• [Extracted information]:
-- Opening Marker --
-- pv_equiv track=rewrite | github.com/MiguelFaria57/EC-Immigrant_Insertion_in_Evolutionary_Algorithms | src/benchmarks.py | violations
-- ===== SOURCE A (Python) =====
-- def violations(indiv,comp):
--     v = 0
--     for elem in indiv:
--         limite = min(elem-1,comp-elem)
--         vi = 0
--         for j in range(1,limite+1):
--             if ((elem - j) in indiv) and ((elem+j) in indiv):
--                 vi += 1
--         v += vi
--     return v
-- ===== SOURCE B (Python) =====
-- def violations(indiv, comp):
--     # set of present values; enumerate present smaller partners instead of probing offsets
--     s = set(indiv)
--     v = 0
--     for elem in indiv:
--         for a in s:
--             if 1 <= a < elem:
--                 b = 2 * elem - a
--                 if b <= comp and b in s:
--                     v += 1
--     return v
-- ===== Notes on version B (the rewrite author's own statement) =====
-- stated objective: alternative
-- what changed: Inner loop enumerates the distinct present values a < elem once from a prebuilt set and looks up the symmetric partner 2*elem-a, instead of probing every offset j in range(1, min(elem-1, comp-elem)+1) with two O(n) list-membership scans.
import Mathlib
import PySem

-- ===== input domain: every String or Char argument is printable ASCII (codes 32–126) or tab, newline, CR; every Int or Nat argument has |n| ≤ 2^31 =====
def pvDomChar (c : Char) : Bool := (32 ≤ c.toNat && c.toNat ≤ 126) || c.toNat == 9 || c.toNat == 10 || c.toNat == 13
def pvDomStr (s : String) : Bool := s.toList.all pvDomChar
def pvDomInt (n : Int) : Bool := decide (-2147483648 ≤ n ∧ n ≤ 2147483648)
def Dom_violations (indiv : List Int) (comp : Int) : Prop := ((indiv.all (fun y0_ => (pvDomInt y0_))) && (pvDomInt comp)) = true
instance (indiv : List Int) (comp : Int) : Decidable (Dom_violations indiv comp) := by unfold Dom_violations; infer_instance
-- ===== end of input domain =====

-- B enumerates present smaller partners from a prebuilt set and looks up the symmetric complement,
-- instead of probing every offset with two list-membership scans (objective: alternative).

-- ===== PORT A =====
def violations (indiv : List Int) (comp : Int) : Int :=
  indiv.foldl (fun v elem =>
    let limite := min (elem - 1) (comp - elem)
    let vi := (PySem.List.pyRange 1 (limite + 1) 1).foldl
      (fun vi j => if (elem - j) ∈ indiv ∧ (elem + j) ∈ indiv then vi + 1 else vi) 0
    v + vi) 0

-- ===== PORT B =====
def violations_alt (indiv : List Int) (comp : Int) : Int :=
  let s := PySem.Set.ofList indiv
  indiv.foldl (fun v elem =>
    s.foldl (fun v a =>
      if 1 ≤ a ∧ a < elem then
        let b := 2 * elem - a
        if b ≤ comp ∧ PySem.Set.contains s b then v + 1 else v
      else v) v) 0

-- ===== PRECONDITION & SPEC =====
def Spec_violations (indiv : List Int) (comp : Int) (out : Int) : Prop := out = violations_alt indiv comp
instance (indiv : List Int) (comp : Int) (out : Int) : Decidable (Spec_violations indiv comp out) := by unfold Spec_violations; infer_instance

-- ===== CLAIM (what is proved, stated in full; the proofs are below) =====
def Claim_equal_violations : Prop := ∀ (indiv : List Int) (comp : Int), Dom_violations indiv comp → Spec_violations indiv comp (violations indiv comp)

-- ===== LEMMAS AND PROOFS =====

-- a counting fold equals start + countP
theorem pv_foldl_count (p : Int → Prop) [DecidablePred p] (l : List Int) (v : Int) :
    l.foldl (fun acc x => if p x then acc + 1 else acc) v
      = v + (l.countP (fun x => decide (p x)) : Int) := by
  induction l generalizing v with
  | nil => simp
  | cons x xs ih =>
    simp only [List.foldl_cons, List.countP_cons, ih]
    by_cases h : p x <;> simp [h]
    ring

-- the inner counts agree: offsets j ↔ present smaller partners a = elem - j
theorem pv_inner (indiv : List Int) (comp elem : Int) :
    ((PySem.List.pyRange 1 (min (elem - 1) (comp - elem) + 1) 1).countP
        (fun j => decide ((elem - j) ∈ indiv ∧ (elem + j) ∈ indiv)))
      = ((PySem.Set.ofList indiv).countP
        (fun a => decide (1 ≤ a ∧ a < elem ∧ 2 * elem - a ≤ comp ∧
            PySem.Set.contains (PySem.Set.ofList indiv) (2 * elem - a) = true))) := by
  rw [List.countP_eq_length_filter, List.countP_eq_length_filter]
  have hmap : (((PySem.List.pyRange 1 (min (elem - 1) (comp - elem) + 1) 1).filter
        (fun j => decide ((elem - j) ∈ indiv ∧ (elem + j) ∈ indiv))).map (fun j => elem - j)).Perm
      ((PySem.Set.ofList indiv).filter
        (fun a => decide (1 ≤ a ∧ a < elem ∧ 2 * elem - a ≤ comp ∧
            PySem.Set.contains (PySem.Set.ofList indiv) (2 * elem - a) = true))) := by
    apply (List.perm_ext_iff_of_nodup _ _).mpr
    · intro x
      simp only [List.mem_map, List.mem_filter, PySem.List.mem_pyRange_one,
        decide_eq_true_eq, PySem.Set.mem_ofList, PySem.Set.contains_iff]
      constructor
      · rintro ⟨j, ⟨⟨hj1, hj2⟩, hin1, hin2⟩, rfl⟩
        refine ⟨hin1, by omega, by omega, by omega, ?_⟩
        have : 2 * elem - (elem - j) = elem + j := by ring
        rw [this]; exact hin2
      · rintro ⟨hx, h1, h2, h3, h4⟩
        refine ⟨elem - x, ⟨⟨by omega, by omega⟩, ?_, ?_⟩, by ring⟩
        · have : elem - (elem - x) = x := by ring
          rw [this]; exact hx
        · have : elem + (elem - x) = 2 * elem - x := by ring
          rw [this]; exact h4
    · exact (PySem.List.nodup_pyRange_one 1 _ |>.filter _).map
        (fun a b h => by omega)
    · exact (PySem.Set.nodup_ofList indiv).filter _
  calc _ = (((PySem.List.pyRange 1 (min (elem - 1) (comp - elem) + 1) 1).filter
        (fun j => decide ((elem - j) ∈ indiv ∧ (elem + j) ∈ indiv))).map (fun j => elem - j)).length := by
          rw [List.length_map]
    _ = _ := hmap.length_eq

-- B's nested-if step is a counting step for one combined predicate
theorem pv_alt_step (indiv : List Int) (comp elem : Int) :
    (fun (v a : Int) =>
      if 1 ≤ a ∧ a < elem then
        if 2 * elem - a ≤ comp ∧ PySem.Set.contains (PySem.Set.ofList indiv) (2 * elem - a) then v + 1 else v
      else v)
    = (fun (v a : Int) =>
      if 1 ≤ a ∧ a < elem ∧ 2 * elem - a ≤ comp ∧
          PySem.Set.contains (PySem.Set.ofList indiv) (2 * elem - a) = true then v + 1 else v) := by
  funext v a
  split_ifs <;> simp_all

-- ===== VERDICT (by name: the statement is the Claim_ definition above) =====
theorem violations_spec : Claim_equal_violations := by
  intro indiv comp _
  show violations indiv comp = violations_alt indiv comp
  unfold violations violations_alt
  have hstep :
      (fun (v elem : Int) => v + (PySem.List.pyRange 1 (min (elem - 1) (comp - elem) + 1) 1).foldl
          (fun vi j => if (elem - j) ∈ indiv ∧ (elem + j) ∈ indiv then vi + 1 else vi) 0)
    = (fun (v elem : Int) => (PySem.Set.ofList indiv).foldl
          (fun v a => if 1 ≤ a ∧ a < elem then
              if 2 * elem - a ≤ comp ∧ PySem.Set.contains (PySem.Set.ofList indiv) (2 * elem - a) then v + 1 else v
            else v) v) := by
    funext v elem
    rw [pv_foldl_count, pv_alt_step indiv comp elem, pv_foldl_count, pv_inner indiv comp elem]
    omega
  exact congrArg (fun f => List.foldl f 0 indiv) hstep
-- pv_equiv track=rewrite | github.com/Axym-Labs/pptrain | src/pptrain/eval/tasks/arc_agi2.py | parse_grid_text
-- ===== SOURCE A (Python) =====
-- Grid = list[list[int]]
--
-- def parse_grid_text(text: str) -> Grid | None:
--     rows: list[list[int]] = []
--     for raw_line in text.strip().splitlines():
--         line = raw_line.strip()
--         if not line:
--             if rows:
--                 break
--             continue
--         parts = line.split()
--         if not parts or not all(part.isdigit() and 0 <= int(part) <= 9 for part in parts):
--             if rows:
--                 break
--             continue
--         rows.append([int(part) for part in parts])
--     if not rows:
--         return None
--     width = len(rows[0])
--     if any(len(row) != width for row in rows):
--         return None
--     return rows
-- ===== SOURCE B (Python) =====
-- def parse_grid_text(text):
--     def valid(line):
--         parts = line.split()
--         return bool(parts) and all(p.isdigit() and 0 <= int(p) <= 9 for p in parts)
--
--     lines = [l.strip() for l in text.strip().splitlines()]
--     n = len(lines)
--     i = 0
--     while i < n and not valid(lines[i]):
--         i += 1
--     j = i
--     while j < n and valid(lines[j]):
--         j += 1
--     grid = [[int(p) for p in line.split()] for line in lines[i:j]]
--     if not grid:
--         return None
--     return grid if len({len(row) for row in grid}) == 1 else None
-- ===== Notes on version B (the rewrite author's own statement) =====
-- stated objective: alternative
-- what changed: A's single accumulate-with-break/continue loop is replaced by two index scans that locate the start and end of the contiguous valid-line block, a slice of that block mapped to rows, and a set-cardinality width-uniformity check instead of A's any-mismatch scan.
import Mathlib
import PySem

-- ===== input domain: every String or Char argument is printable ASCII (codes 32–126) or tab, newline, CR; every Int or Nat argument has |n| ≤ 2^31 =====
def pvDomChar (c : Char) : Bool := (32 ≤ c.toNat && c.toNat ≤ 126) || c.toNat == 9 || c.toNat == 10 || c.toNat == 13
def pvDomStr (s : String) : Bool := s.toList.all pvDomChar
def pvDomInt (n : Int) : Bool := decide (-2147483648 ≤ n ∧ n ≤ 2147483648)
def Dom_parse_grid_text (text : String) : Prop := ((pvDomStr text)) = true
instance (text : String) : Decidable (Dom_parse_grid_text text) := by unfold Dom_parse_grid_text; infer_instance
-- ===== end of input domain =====

-- B replaces A's single accumulate-with-break/continue loop by two index scans locating the
-- contiguous valid-line block, a slice of it, and a set-cardinality width check (alternative).

-- ===== PORT A =====
-- part.isdigit() and 0 <= int(part) <= 9  (int(part) is only reached when isdigit holds, so getD 0 is exact)
def pvTok (part : String) : Bool :=
  PySem.Str.strIsdigit part &&
    (decide (0 ≤ (PySem.Int.ofStr? part).getD 0) && decide ((PySem.Int.ofStr? part).getD 0 ≤ 9))

-- int(part), always guarded by isdigit in both programs
def pvInt (part : String) : Int := (PySem.Int.ofStr? part).getD 0

-- A's for-loop with `break`/`continue`, state = rows
def pvLoopA : List String → List (List Int) → List (List Int)
  | [], rows => rows
  | raw :: rest, rows =>
    let line := PySem.Str.strip raw
    if PySem.Str.len line == 0 then
      (if rows.isEmpty then pvLoopA rest rows else rows)
    else
      let parts := PySem.Str.split₀ line
      if parts.isEmpty || !(parts.all pvTok) then
        (if rows.isEmpty then pvLoopA rest rows else rows)
      else pvLoopA rest (rows ++ [parts.map pvInt])

def parse_grid_text (text : String) : Option (List (List Int)) :=
  let rows := pvLoopA (PySem.Str.splitlines (PySem.Str.strip text)) []
  if rows.isEmpty then none
  else
    let width := (rows.headD []).length
    if rows.any (fun row => row.length != width) then none else some rows

-- ===== PORT B =====
-- valid(line) of Source B
def pvValid (line : String) : Bool :=
  let parts := PySem.Str.split₀ line
  !parts.isEmpty && parts.all pvTok

-- `while i < n and p(lines[i]): i += 1` of Source B (used for both scans, with their predicate p)
def pvScan (p : String → Bool) (lines : List String) (i : Nat) : Nat :=
  if h : i < lines.length then
    if p lines[i] then pvScan p lines (i + 1) else i
  else i
termination_by lines.length - i

def parse_grid_text_alt (text : String) : Option (List (List Int)) :=
  let lines := (PySem.Str.splitlines (PySem.Str.strip text)).map PySem.Str.strip
  let i := pvScan (fun l => !pvValid l) lines 0
  let j := pvScan pvValid lines i
  let grid := (PySem.List.slice lines (some (i : Int)) (some (j : Int))).map
      (fun line => (PySem.Str.split₀ line).map pvInt)
  if grid.isEmpty then none
  else if (PySem.Set.ofList (grid.map List.length)).length == 1 then some grid else none

-- ===== PRECONDITION & SPEC =====
def Spec_parse_grid_text (text : String) (out : Option (List (List Int))) : Prop := out = parse_grid_text_alt text
instance (text : String) (out : Option (List (List Int))) : Decidable (Spec_parse_grid_text text out) := by unfold Spec_parse_grid_text; infer_instance

-- ===== CLAIM (what is proved, stated in full; the proofs are below) =====
def Claim_equal_parse_grid_text : Prop := ∀ (text : String), Dom_parse_grid_text text → Spec_parse_grid_text text (parse_grid_text text)

-- ===== LEMMAS AND PROOFS =====

-- a line that strips to length 0 has no parts
theorem pv_len_zero_split (s : String) (h : PySem.Str.len s == 0) : PySem.Str.split₀ s = [] := by
  simp [PySem.Str.len] at h
  subst h
  rfl

-- pvValid is the negation of A's combined skip/break condition on nonempty lines
theorem pvValid_eq (s : String) :
    pvValid s = !((PySem.Str.split₀ s).isEmpty || !((PySem.Str.split₀ s).all pvTok)) := by
  simp [pvValid]

theorem pv_len_zero_invalid (s : String) (h : (PySem.Str.len s == 0) = true) :
    ((PySem.Str.split₀ s).isEmpty || !((PySem.Str.split₀ s).all pvTok)) = true := by
  rw [pv_len_zero_split s h]; rfl

-- A's loop with a nonempty accumulator appends the valid prefix, stopping at the first invalid line
theorem pvLoopA_ne (ls : List String) (rows : List (List Int)) (h : rows ≠ []) :
    pvLoopA ls rows
      = rows ++ ((ls.map PySem.Str.strip).takeWhile pvValid).map
          (fun line => (PySem.Str.split₀ line).map pvInt) := by
  induction ls generalizing rows with
  | nil => simp [pvLoopA]
  | cons raw rest ih =>
    have hre : rows.isEmpty = false := by simpa using h
    show (if (PySem.Str.len (PySem.Str.strip raw) == 0) = true then
            (if rows.isEmpty = true then pvLoopA rest rows else rows)
          else if ((PySem.Str.split₀ (PySem.Str.strip raw)).isEmpty || !((PySem.Str.split₀ (PySem.Str.strip raw)).all pvTok)) = true then
            (if rows.isEmpty = true then pvLoopA rest rows else rows)
          else pvLoopA rest (rows ++ [(PySem.Str.split₀ (PySem.Str.strip raw)).map pvInt]))
        = _
    by_cases hp : ((PySem.Str.split₀ (PySem.Str.strip raw)).isEmpty || !((PySem.Str.split₀ (PySem.Str.strip raw)).all pvTok)) = true
    · have hv : pvValid (PySem.Str.strip raw) = false := by rw [pvValid_eq, hp]; rfl
      have hrow : (if rows.isEmpty = true then pvLoopA rest rows else rows) = rows := by
        rw [if_neg (by simp [hre])]
      by_cases hl : (PySem.Str.len (PySem.Str.strip raw) == 0) = true
      · rw [if_pos hl, hrow, List.map_cons, List.takeWhile_cons, hv]; simp
      · rw [if_neg hl, if_pos hp, hrow, List.map_cons, List.takeWhile_cons, hv]; simp
    · have hv : pvValid (PySem.Str.strip raw) = true := by
        rw [pvValid_eq]; simp only [Bool.not_eq_true] at hp; rw [hp]; rfl
      have hl : ¬ (PySem.Str.len (PySem.Str.strip raw) == 0) = true := by
        intro hc
        exact hp (pv_len_zero_invalid _ hc)
      rw [if_neg hl, if_neg hp]
      rw [ih (rows ++ [(PySem.Str.split₀ (PySem.Str.strip raw)).map pvInt]) (by simp)]
      rw [List.map_cons, List.takeWhile_cons, hv]
      simp

-- A's loop from the empty accumulator: drop invalid lines, then take the valid block
theorem pvLoopA_nil (ls : List String) :
    pvLoopA ls []
      = (((ls.map PySem.Str.strip).dropWhile (fun l => !pvValid l)).takeWhile pvValid).map
          (fun line => (PySem.Str.split₀ line).map pvInt) := by
  induction ls with
  | nil => simp [pvLoopA]
  | cons raw rest ih =>
    simp only [pvLoopA, List.isEmpty_nil, if_true]
    by_cases hp : ((PySem.Str.split₀ (PySem.Str.strip raw)).isEmpty || !((PySem.Str.split₀ (PySem.Str.strip raw)).all pvTok)) = true
    · have hv : pvValid (PySem.Str.strip raw) = false := by rw [pvValid_eq, hp]; rfl
      by_cases hl : (PySem.Str.len (PySem.Str.strip raw) == 0) = true
      · rw [if_pos hl, ih, List.map_cons, List.dropWhile_cons, hv]; simp
      · rw [if_neg hl, if_pos hp, ih, List.map_cons, List.dropWhile_cons, hv]; simp
    · have hv : pvValid (PySem.Str.strip raw) = true := by
        rw [pvValid_eq]; simp only [Bool.not_eq_true] at hp; rw [hp]; rfl
      have hl : ¬ (PySem.Str.len (PySem.Str.strip raw) == 0) = true := by
        intro hc
        exact hp (pv_len_zero_invalid _ hc)
      rw [if_neg hl, if_neg hp, List.nil_append]
      rw [pvLoopA_ne rest [(PySem.Str.split₀ (PySem.Str.strip raw)).map pvInt] (by simp)]
      rw [List.map_cons, List.dropWhile_cons, hv]
      simp [hv]

-- pvScan from i is i plus the length of the satisfied prefix of drop i
theorem pvScan_eq (p : String → Bool) (lines : List String) :
    ∀ i, i ≤ lines.length → pvScan p lines i = i + ((lines.drop i).takeWhile p).length := by
  have key : ∀ k i, lines.length - i ≤ k →
      pvScan p lines i = i + ((lines.drop i).takeWhile p).length := by
    intro k
    induction k with
    | zero =>
      intro i hk
      have hge : lines.length ≤ i := by omega
      rw [pvScan, dif_neg (by omega)]
      rw [List.drop_eq_nil_of_le hge]
      simp
    | succ k ih =>
      intro i hk
      by_cases h : i < lines.length
      · rw [pvScan, dif_pos h]
        rw [List.drop_eq_getElem_cons h]
        by_cases hp : p lines[i] = true
        · rw [if_pos hp, ih (i + 1) (by omega), List.takeWhile_cons, hp]
          simp; omega
        · rw [if_neg hp, List.takeWhile_cons]
          simp only [Bool.not_eq_true] at hp
          rw [hp]
          simp
      · rw [pvScan, dif_neg h]
        rw [List.drop_eq_nil_of_le (by omega)]
        simp
  intro i hi; exact key (lines.length - i) i (le_refl _)

-- B's two scans and slice produce the drop-then-take block
theorem pv_slice_eq (q : String → Bool) (lines : List String) :
    PySem.List.slice lines (some ((pvScan (fun l => !q l) lines 0 : Nat) : Int))
        (some ((pvScan q lines (pvScan (fun l => !q l) lines 0) : Nat) : Int))
      = (lines.dropWhile (fun l => !q l)).takeWhile q := by
  set i := pvScan (fun l => !q l) lines 0 with hi
  have hi0 : i = (lines.takeWhile (fun l => !q l)).length := by
    rw [hi, pvScan_eq _ _ 0 (by omega)]; simp
  have hile : i ≤ lines.length := by rw [hi0]; exact (List.takeWhile_prefix _).length_le
  have hdrop : lines.drop i = lines.dropWhile (fun l => !q l) := by
    conv_lhs => rw [← List.takeWhile_append_dropWhile (p := fun l => !q l) (l := lines)]
    rw [hi0, List.drop_left]
  have hj : pvScan q lines i = i + ((lines.dropWhile (fun l => !q l)).takeWhile q).length := by
    rw [pvScan_eq _ _ i hile, hdrop]
  rw [PySem.List.slice_natCast, hj, hdrop]
  have : i + ((lines.dropWhile (fun l => !q l)).takeWhile q).length - i
      = ((lines.dropWhile (fun l => !q l)).takeWhile q).length := by omega
  rw [this]
  exact (List.prefix_iff_eq_take.mp (List.takeWhile_prefix _)).symm

-- Set.add never shrinks a set
theorem pv_setadd_mono (l : List Nat) : ∀ s : PySem.Set Nat, s.length ≤ (l.foldl PySem.Set.add s).length := by
  induction l with
  | nil => intro s; simp
  | cons x l ih =>
    intro s
    refine le_trans ?_ (ih (PySem.Set.add s x))
    simp only [PySem.Set.add]
    split <;> simp

-- the set of values is a singleton iff every value equals the first
theorem pv_set_single (w : Nat) (l : List Nat) :
    ((PySem.Set.ofList (w :: l)).length = 1) ↔ (∀ x ∈ l, x = w) := by
  rw [PySem.Set.ofList_eq_foldl]
  have h0 : List.foldl PySem.Set.add ([] : PySem.Set Nat) (w :: l) = List.foldl PySem.Set.add [w] l := by
    simp [PySem.Set.add, PySem.Set.contains]
  rw [h0]
  clear h0
  induction l with
  | nil => simp
  | cons x l ih =>
    simp only [List.foldl_cons]
    by_cases hx : x = w
    · subst hx
      have : PySem.Set.add [x] x = [x] := by simp [PySem.Set.add, PySem.Set.contains]
      rw [this]
      constructor
      · intro h y hy
        rcases List.mem_cons.mp hy with hy | hy
        · exact hy
        · exact ih.mp h y hy
      · intro h
        exact ih.mpr (fun y hy => h y (List.mem_cons_of_mem _ hy))
    · have : PySem.Set.add [w] x = [w, x] := by
        simp [PySem.Set.add, PySem.Set.contains, hx]
      rw [this]
      constructor
      · intro h
        have := pv_setadd_mono l [w, x]
        simp at this; omega
      · intro h
        exact absurd (h x (by simp)) hx

-- ===== VERDICT (by name: the statement is the Claim_ definition above) =====
theorem parse_grid_text_spec : Claim_equal_parse_grid_text := by
  unfold Claim_equal_parse_grid_text Spec_parse_grid_text
  intro text _
  simp only [parse_grid_text, parse_grid_text_alt]
  rw [pvLoopA_nil, pv_slice_eq pvValid ((PySem.Str.splitlines (PySem.Str.strip text)).map PySem.Str.strip)]
  set g := ((((PySem.Str.splitlines (PySem.Str.strip text)).map PySem.Str.strip).dropWhile
      (fun l => !pvValid l)).takeWhile pvValid).map
        (fun line => (PySem.Str.split₀ line).map pvInt) with hg
  cases g with
  | nil => simp
  | cons r rs =>
    simp only [List.isEmpty_cons, Bool.false_eq_true, if_false, List.headD_cons, List.map_cons]
    by_cases hall : ∀ row ∈ rs, row.length = r.length
    · have hset : ((PySem.Set.ofList (r.length :: rs.map List.length)).length == 1) = true := by
        simp only [beq_iff_eq]
        exact (pv_set_single r.length (rs.map List.length)).mpr (by
          intro x hx
          rcases List.mem_map.mp hx with ⟨row, hrow, hxe⟩
          rw [← hxe]; exact hall row hrow)
      have hany : ((r :: rs).any (fun row => row.length != r.length)) = false := by
        simp only [List.any_eq_false]
        intro row hrow
        rcases List.mem_cons.mp hrow with h | h
        · subst h; simp
        · simp [hall row h]
      rw [if_neg (by simp [hany]), if_pos hset]
    · have hset : ((PySem.Set.ofList (r.length :: rs.map List.length)).length == 1) = false := by
        simp only [beq_eq_false_iff_ne, Ne]
        intro hc
        exact hall (by
          intro row hrow
          exact (pv_set_single r.length (rs.map List.length)).mp hc row.length
            (List.mem_map.mpr ⟨row, hrow, rfl⟩))
      have hany : ((r :: rs).any (fun row => row.length != r.length)) = true := by
        push Not at hall
        rcases hall with ⟨row, hrow, hne⟩
        exact List.any_eq_true.mpr ⟨row, List.mem_cons_of_mem _ hrow, by simpa using hne⟩
      rw [if_pos hany, if_neg (by simp [hset])]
-- Closing Marker --
• [Task requirements]: Your answer must be a single number: how many lines in this listing hold the string "limite"? Please add nothing else.

• [Solution]: 4